Items listed in a dataset —
-- pv_equiv track=rewrite | github.com/Anon3605/CSE220 | Lab_01/Task_08.py | array_series
-- ===== SOURCE A (Python) =====
-- def array_series(n):
--   array =[0]*(n*n)
--   elements=0
--   while elements <=((n*n)-1):
--     for i in range(n):
--        for j in range(n-(i+1)):
--          array[elements] = 0
--          elements+=1
--        for j in range(i+1,0,-1):
--         array[elements]=j
--         elements+=1
--   return array
-- ===== SOURCE B (Python) =====
-- def array_series(n):
--   return [0 if k // n + k % n < n - 1 else n - k % n for k in range(n * n)]
-- ===== Notes on version B (the rewrite author's own statement) =====
-- stated objective: idiomatic
-- what changed: Replaces A's while-loop with a running write counter and three nested fill loops by a single flat comprehension over range(n*n) that computes each cell directly from k // n and k % n.
-- outside the precondition, e.g. on array_series(-2): A does not finish within the time limit, B returns [-2, -1, -2, -1]
import Mathlib
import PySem

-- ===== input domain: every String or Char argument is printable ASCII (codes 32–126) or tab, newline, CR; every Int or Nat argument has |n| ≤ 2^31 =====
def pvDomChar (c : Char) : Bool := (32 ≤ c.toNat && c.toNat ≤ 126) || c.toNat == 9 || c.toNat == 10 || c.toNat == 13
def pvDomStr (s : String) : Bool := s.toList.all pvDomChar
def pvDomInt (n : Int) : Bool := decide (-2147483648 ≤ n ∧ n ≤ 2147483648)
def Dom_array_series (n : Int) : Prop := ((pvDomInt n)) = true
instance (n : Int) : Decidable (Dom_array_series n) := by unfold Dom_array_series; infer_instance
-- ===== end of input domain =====

-- B replaces A's while-loop with counter and three nested write loops by a single
-- flat comprehension computing each position's value from k // n and k % n (idiomatic).

-- ===== PORT A =====
-- one pass of A's while-body: for i in range(n): write n-(i+1) zeros, then the countdown i+1..1.
-- array[elements] = v is List.set (indices stay in range on every input A terminates on).
def pvPassA (n : Int) (st : List Int × Int) : List Int × Int :=
  (PySem.List.pyRange 0 n 1).foldl (fun st i =>
    let st1 := (PySem.List.pyRange 0 (n - (i + 1)) 1).foldl
      (fun p _ => (p.1.set p.2.toNat 0, p.2 + 1)) st
    (PySem.List.pyRange (i + 1) 0 (-1)).foldl
      (fun p j => (p.1.set p.2.toNat j, p.2 + 1)) st1) st

-- the while loop, made total with fuel; the fuel is never exhausted on Pre_ inputs
-- (at most one pass of the body runs before the guard fails).
def pvWhileA (n : Int) : Nat → List Int × Int → List Int
  | 0, st => st.1
  | f + 1, st => if st.2 ≤ n * n - 1 then pvWhileA n f (pvPassA n st) else st.1

def array_series (n : Int) : List Int :=
  pvWhileA n ((n * n).toNat + 1) (List.replicate (n * n).toNat 0, 0)

-- ===== PORT B =====
def array_series_alt (n : Int) : List Int :=
  (PySem.List.pyRange 0 (n * n) 1).map (fun k =>
    if PySem.Int.floordiv k n + PySem.Int.mod k n < n - 1 then 0
    else n - PySem.Int.mod k n)

-- ===== PRECONDITION & SPEC =====
-- Pre_ excludes n < 0: there A's while-body makes no progress (range(n) is empty) and A loops forever.
def Pre_array_series (n : Int) : Prop := 0 ≤ n
instance (n : Int) : Decidable (Pre_array_series n) := by unfold Pre_array_series; infer_instance
def pvWitness_array_series : Int := (3)

def Spec_array_series (n : Int) (out : List Int) : Prop := out = array_series_alt n
instance (n : Int) (out : List Int) : Decidable (Spec_array_series n out) := by unfold Spec_array_series; infer_instance

-- ===== CLAIM (what is proved, stated in full; the proofs are below) =====
def Claim_equal_array_series : Prop := ∀ (n : Int), Dom_array_series n → Pre_array_series n → Spec_array_series n (array_series n)

-- ===== LEMMAS AND PROOFS =====

-- row i of the intended array, and the concatenation of rows i, i+1, …, n-1 (k rows)
def pvRow (n i : Int) : List Int :=
  List.replicate (n - 1 - i).toNat 0 ++ PySem.List.pyRange (i + 1) 0 (-1)

def pvRows : Nat → Int → Int → List Int
  | 0, _, _ => []
  | k + 1, i, n => pvRow n i ++ pvRows k (i + 1) n

theorem set_append_length (pre : List Int) (x v : Int) (rest : List Int) :
    (pre ++ x :: rest).set pre.length v = pre ++ v :: rest := by
  induction pre with
  | nil => simp
  | cons a pre ih => simp [ih]

-- writing the values g(j), j ∈ L, at consecutive positions starting at |pre|
theorem foldl_write (g : Int → Int) (L : List Int) :
    ∀ (pre rest : List Int) (e : Int), e = (pre.length : Int) → L.length ≤ rest.length →
    L.foldl (fun p j => (p.1.set p.2.toNat (g j), p.2 + 1)) (pre ++ rest, e)
      = (pre ++ L.map g ++ rest.drop L.length, e + L.length) := by
  induction L with
  | nil => intro pre rest e he _; simp
  | cons v L ih =>
    intro pre rest e he hlen
    subst he
    cases rest with
    | nil => simp at hlen
    | cons r rs =>
      have hset : (pre ++ r :: rs).set ((pre.length : Int)).toNat (g v) = pre ++ g v :: rs := by
        simp [set_append_length pre r (g v) rs]
      have hidx : ((pre.length : Int) + 1) = (((pre ++ [g v]).length : Int)) := by
        simp
      have := ih (pre ++ [g v]) rs ((pre.length : Int) + 1) hidx (by simpa using hlen)
      simp only [List.foldl_cons, hset]
      rw [show pre ++ g v :: rs = (pre ++ [g v]) ++ rs by simp, this]
      rw [Prod.mk.injEq]
      refine ⟨by simp, by simp; ring⟩

theorem foldl_write_zero (L : List Int) (pre rest : List Int) (h : L.length ≤ rest.length) :
    L.foldl (fun p (_ : Int) => (p.1.set p.2.toNat (0 : Int), p.2 + 1)) (pre ++ rest, (pre.length : Int))
      = (pre ++ List.replicate L.length 0 ++ rest.drop L.length, (pre.length : Int) + L.length) := by
  have := foldl_write (fun _ => 0) L pre rest ((pre.length : Int)) rfl h
  simpa [List.map_const'] using this

-- one pass of A's body, starting at row i with the tail still all zeros, writes rows i..n-1
theorem passA_rows : ∀ (k : Nat) (i n : Int), 0 ≤ i → i + k = n →
    ∀ (pre : List Int), (pre.length : Int) = i * n →
    (PySem.List.pyRange i n 1).foldl (fun st i =>
      let st1 := (PySem.List.pyRange 0 (n - (i + 1)) 1).foldl
        (fun p _ => (p.1.set p.2.toNat 0, p.2 + 1)) st
      (PySem.List.pyRange (i + 1) 0 (-1)).foldl
        (fun p j => (p.1.set p.2.toNat j, p.2 + 1)) st1)
      (pre ++ List.replicate (k * n.toNat) 0, (pre.length : Int))
      = (pre ++ pvRows k i n, (pre.length : Int) + k * n) := by
  intro k
  induction k with
  | zero =>
    intro i n hi hin pre hpre
    simp [PySem.List.pyRange_one_eq_nil (by omega : n ≤ i), pvRows]
  | succ k ih =>
    intro i n hi hin pre hpre
    have hin' : i < n := by omega
    have hnt : (n.toNat : Int) = n := by omega
    have hz : (PySem.List.pyRange 0 (n - (i + 1)) 1).length = k := by
      rw [PySem.List.length_pyRange_one]; omega
    have hcd : (PySem.List.pyRange (i + 1) 0 (-1)).length = (i + 1).toNat := by
      rw [PySem.List.length_pyRange_neg_one]; omega
    have h1 : 1 ≤ n.toNat := by omega
    have hklek : k + (i + 1).toNat ≤ (k + 1) * n.toNat := by
      have : (k + 1) * 1 ≤ (k + 1) * n.toNat := Nat.mul_le_mul_left _ h1
      have hnt2 : n.toNat = i.toNat + k + 1 := by omega
      have hit : (i + 1).toNat = i.toNat + 1 := by omega
      nlinarith
    rw [PySem.List.pyRange_one_cons hin', List.foldl_cons]
    simp only []
    rw [foldl_write_zero _ pre _ (by rw [hz]; simp; omega)]
    rw [hz, List.drop_replicate]
    rw [show pre ++ List.replicate k (0 : Int) ++ List.replicate ((k + 1) * n.toNat - k) 0
          = (pre ++ List.replicate k (0 : Int)) ++ List.replicate ((k + 1) * n.toNat - k) 0 by simp]
    have h2 := foldl_write id (PySem.List.pyRange (i + 1) 0 (-1)) (pre ++ List.replicate k (0 : Int))
      (List.replicate ((k + 1) * n.toNat - k) 0) ((pre.length : Int) + (k : Int))
      (by simp) (by rw [hcd, List.length_replicate]; omega)
    simp only [id_eq, List.map_id] at h2
    rw [h2, hcd, List.drop_replicate]
    have hrep : (k + 1) * n.toNat - k - (i + 1).toNat = k * n.toNat := by
      have hnt2 : n.toNat = i.toNat + k + 1 := by omega
      have hit : (i + 1).toNat = i.toNat + 1 := by omega
      rw [hnt2, hit]; ring_nf; omega
    rw [hrep]
    rw [show pre ++ List.replicate k (0 : Int) ++ PySem.List.pyRange (i + 1) 0 (-1) ++ List.replicate (k * n.toNat) 0
          = (pre ++ pvRow n i) ++ List.replicate (k * n.toNat) 0 by
        simp [pvRow, show (n - 1 - i).toNat = k by omega]]
    have hpre' : (((pre ++ pvRow n i).length : Int)) = (i + 1) * n := by
      simp [pvRow, PySem.List.length_pyRange_neg_one]
      have hmax : max (n - 1 - i) 0 + max (i + 1) 0 = n := by omega
      have hexp : (i + 1) * n = i * n + n := by ring
      linarith
    have heq : (pre.length : Int) + (k : Int) + ((i + 1).toNat : Int)
        = (((pre ++ pvRow n i).length : Int)) := by
      simp [pvRow, PySem.List.length_pyRange_neg_one]
      omega
    rw [heq, ih (i + 1) n (by omega) (by omega) (pre ++ pvRow n i) hpre']
    rw [Prod.mk.injEq]
    refine ⟨by simp [pvRows], ?_⟩
    rw [hpre', hpre]
    push_cast
    ring

-- one row of B's comprehension
theorem pvRowB (i n : Int) (hi : 0 ≤ i) (hin : i < n) :
    (List.range n.toNat).map ((fun x =>
      if PySem.Int.floordiv x n + PySem.Int.mod x n < n - 1 then 0
      else n - PySem.Int.mod x n) ∘ fun c : Nat => i * n + (c : Int)) = pvRow n i := by
  have hn : 0 < n := by omega
  have hfd : ∀ c : Nat, (c : Int) < n → PySem.Int.floordiv (i * n + (c : Int)) n = i := by
    intro c hc
    rw [PySem.Int.floordiv_eq_iff_of_pos hn]
    constructor
    · nlinarith [Int.natCast_nonneg c]
    · nlinarith
  have hmd : ∀ c : Nat, (c : Int) < n → PySem.Int.mod (i * n + (c : Int)) n = (c : Int) := by
    intro c hc
    have h := PySem.Int.floordiv_mul_add_mod (i * n + (c : Int)) n
    rw [hfd c hc] at h; linarith
  have hsplit : n.toNat = (n - 1 - i).toNat + (i + 1).toNat := by omega
  rw [hsplit, List.range_add, List.map_append]
  unfold pvRow
  congr 1
  · rw [List.eq_replicate_iff]
    refine ⟨by simp, ?_⟩
    intro b hb
    simp only [List.mem_map, List.mem_range, Function.comp] at hb
    obtain ⟨c, hc, rfl⟩ := hb
    have hc' : (c : Int) < n := by omega
    rw [hfd c hc', hmd c hc', if_pos (by omega)]
  · rw [PySem.List.pyRange_neg_one, List.map_map, show (i + 1 - 0 : Int) = i + 1 by ring]
    apply List.map_congr_left
    intro c hc
    simp only [List.mem_range] at hc
    simp only [Function.comp]
    have hc' : ((((n - 1 - i).toNat + c : Nat)) : Int) < n := by omega
    rw [hfd _ hc', hmd _ hc', if_neg (by push_cast; omega)]
    push_cast
    omega

-- B produces the same rows
theorem altB_rows : ∀ (k : Nat) (i n : Int), 0 ≤ i → i + k = n →
    (PySem.List.pyRange (i * n) (n * n) 1).map (fun x =>
      if PySem.Int.floordiv x n + PySem.Int.mod x n < n - 1 then 0
      else n - PySem.Int.mod x n) = pvRows k i n := by
  intro k
  induction k with
  | zero =>
    intro i n hi hin
    have : i * n = n * n := by rw [show i = n by omega]
    simp [this, PySem.List.pyRange_one_eq_nil (le_refl (n * n)), pvRows]
  | succ k ih =>
    intro i n hi hin
    have hin' : i < n := by omega
    have hn : 0 < n := by omega
    rw [PySem.List.pyRange_one_append (i * n) ((i + 1) * n) (n * n) (by nlinarith) (by nlinarith),
      List.map_append]
    show _ ++ _ = pvRow n i ++ pvRows k (i + 1) n
    congr 1
    · rw [PySem.List.pyRange_one, show ((i + 1) * n - i * n) = n by ring, List.map_map]
      exact pvRowB i n hi hin'
    · exact ih (i + 1) n (by omega) (by omega)

-- ===== VERDICT (by name: the statement is the Claim_ definition above) =====
theorem array_series_spec : Claim_equal_array_series := by
  intro n _ hpre
  unfold Spec_array_series
  rcases lt_or_eq_of_le (hpre : (0 : Int) ≤ n) with hn | hn
  · have h1 : (1 : Int) ≤ n * n := by nlinarith
    have hsq : (n * n).toNat = n.toNat * n.toNat := by
      rw [Int.toNat_mul (by omega) (by omega)]
    have hnc : ((n.toNat : Int)) = n := by omega
    obtain ⟨t, ht⟩ : ∃ t, (n * n).toNat = t + 1 := ⟨(n * n).toNat - 1, by omega⟩
    unfold array_series
    rw [ht]
    simp only [pvWhileA]
    rw [if_pos (show ((List.replicate (t + 1) (0 : Int), (0 : Int)).2 ≤ n * n - 1) by
      simp; omega)]
    have hp := passA_rows n.toNat 0 n (le_refl 0) (by omega) [] (by simp)
    simp only [List.nil_append, List.length_nil, Nat.cast_zero] at hp
    unfold pvPassA
    rw [show t + 1 = n.toNat * n.toNat by omega, hp]
    rw [if_neg (show ¬((pvRows n.toNat 0 n, (0 : Int) + (n.toNat : Int) * n).2 ≤ n * n - 1) by
      simp [hnc])]
    have hb := altB_rows n.toNat 0 n (le_refl 0) (by omega)
    simp only [zero_mul] at hb
    unfold array_series_alt
    rw [hb]
  · unfold array_series array_series_alt
    rw [← hn]
    decide
-- ===== VERDICT (by name: the statement is the Claim_ definition above) =====
theorem binary_exploration_spec : Claim_equal_binary_exploration := by
  intro arr ask _
  unfold Spec_binary_exploration
  exact good_unique (a_good arr ask) (b_good arr ask)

EXERCISE PROMPT — Find the lines above that contain the word "String" and collect them.

OUTPUT FOR THIS TASK —
-- ===== input domain: every String or Char argument is printable ASCII (codes 32–126) or tab, newline, CR; every Int or Nat argument has |n| ≤ 2^31 =====
def pvDomStr (s : String) : Bool := s.toList.all pvDomChar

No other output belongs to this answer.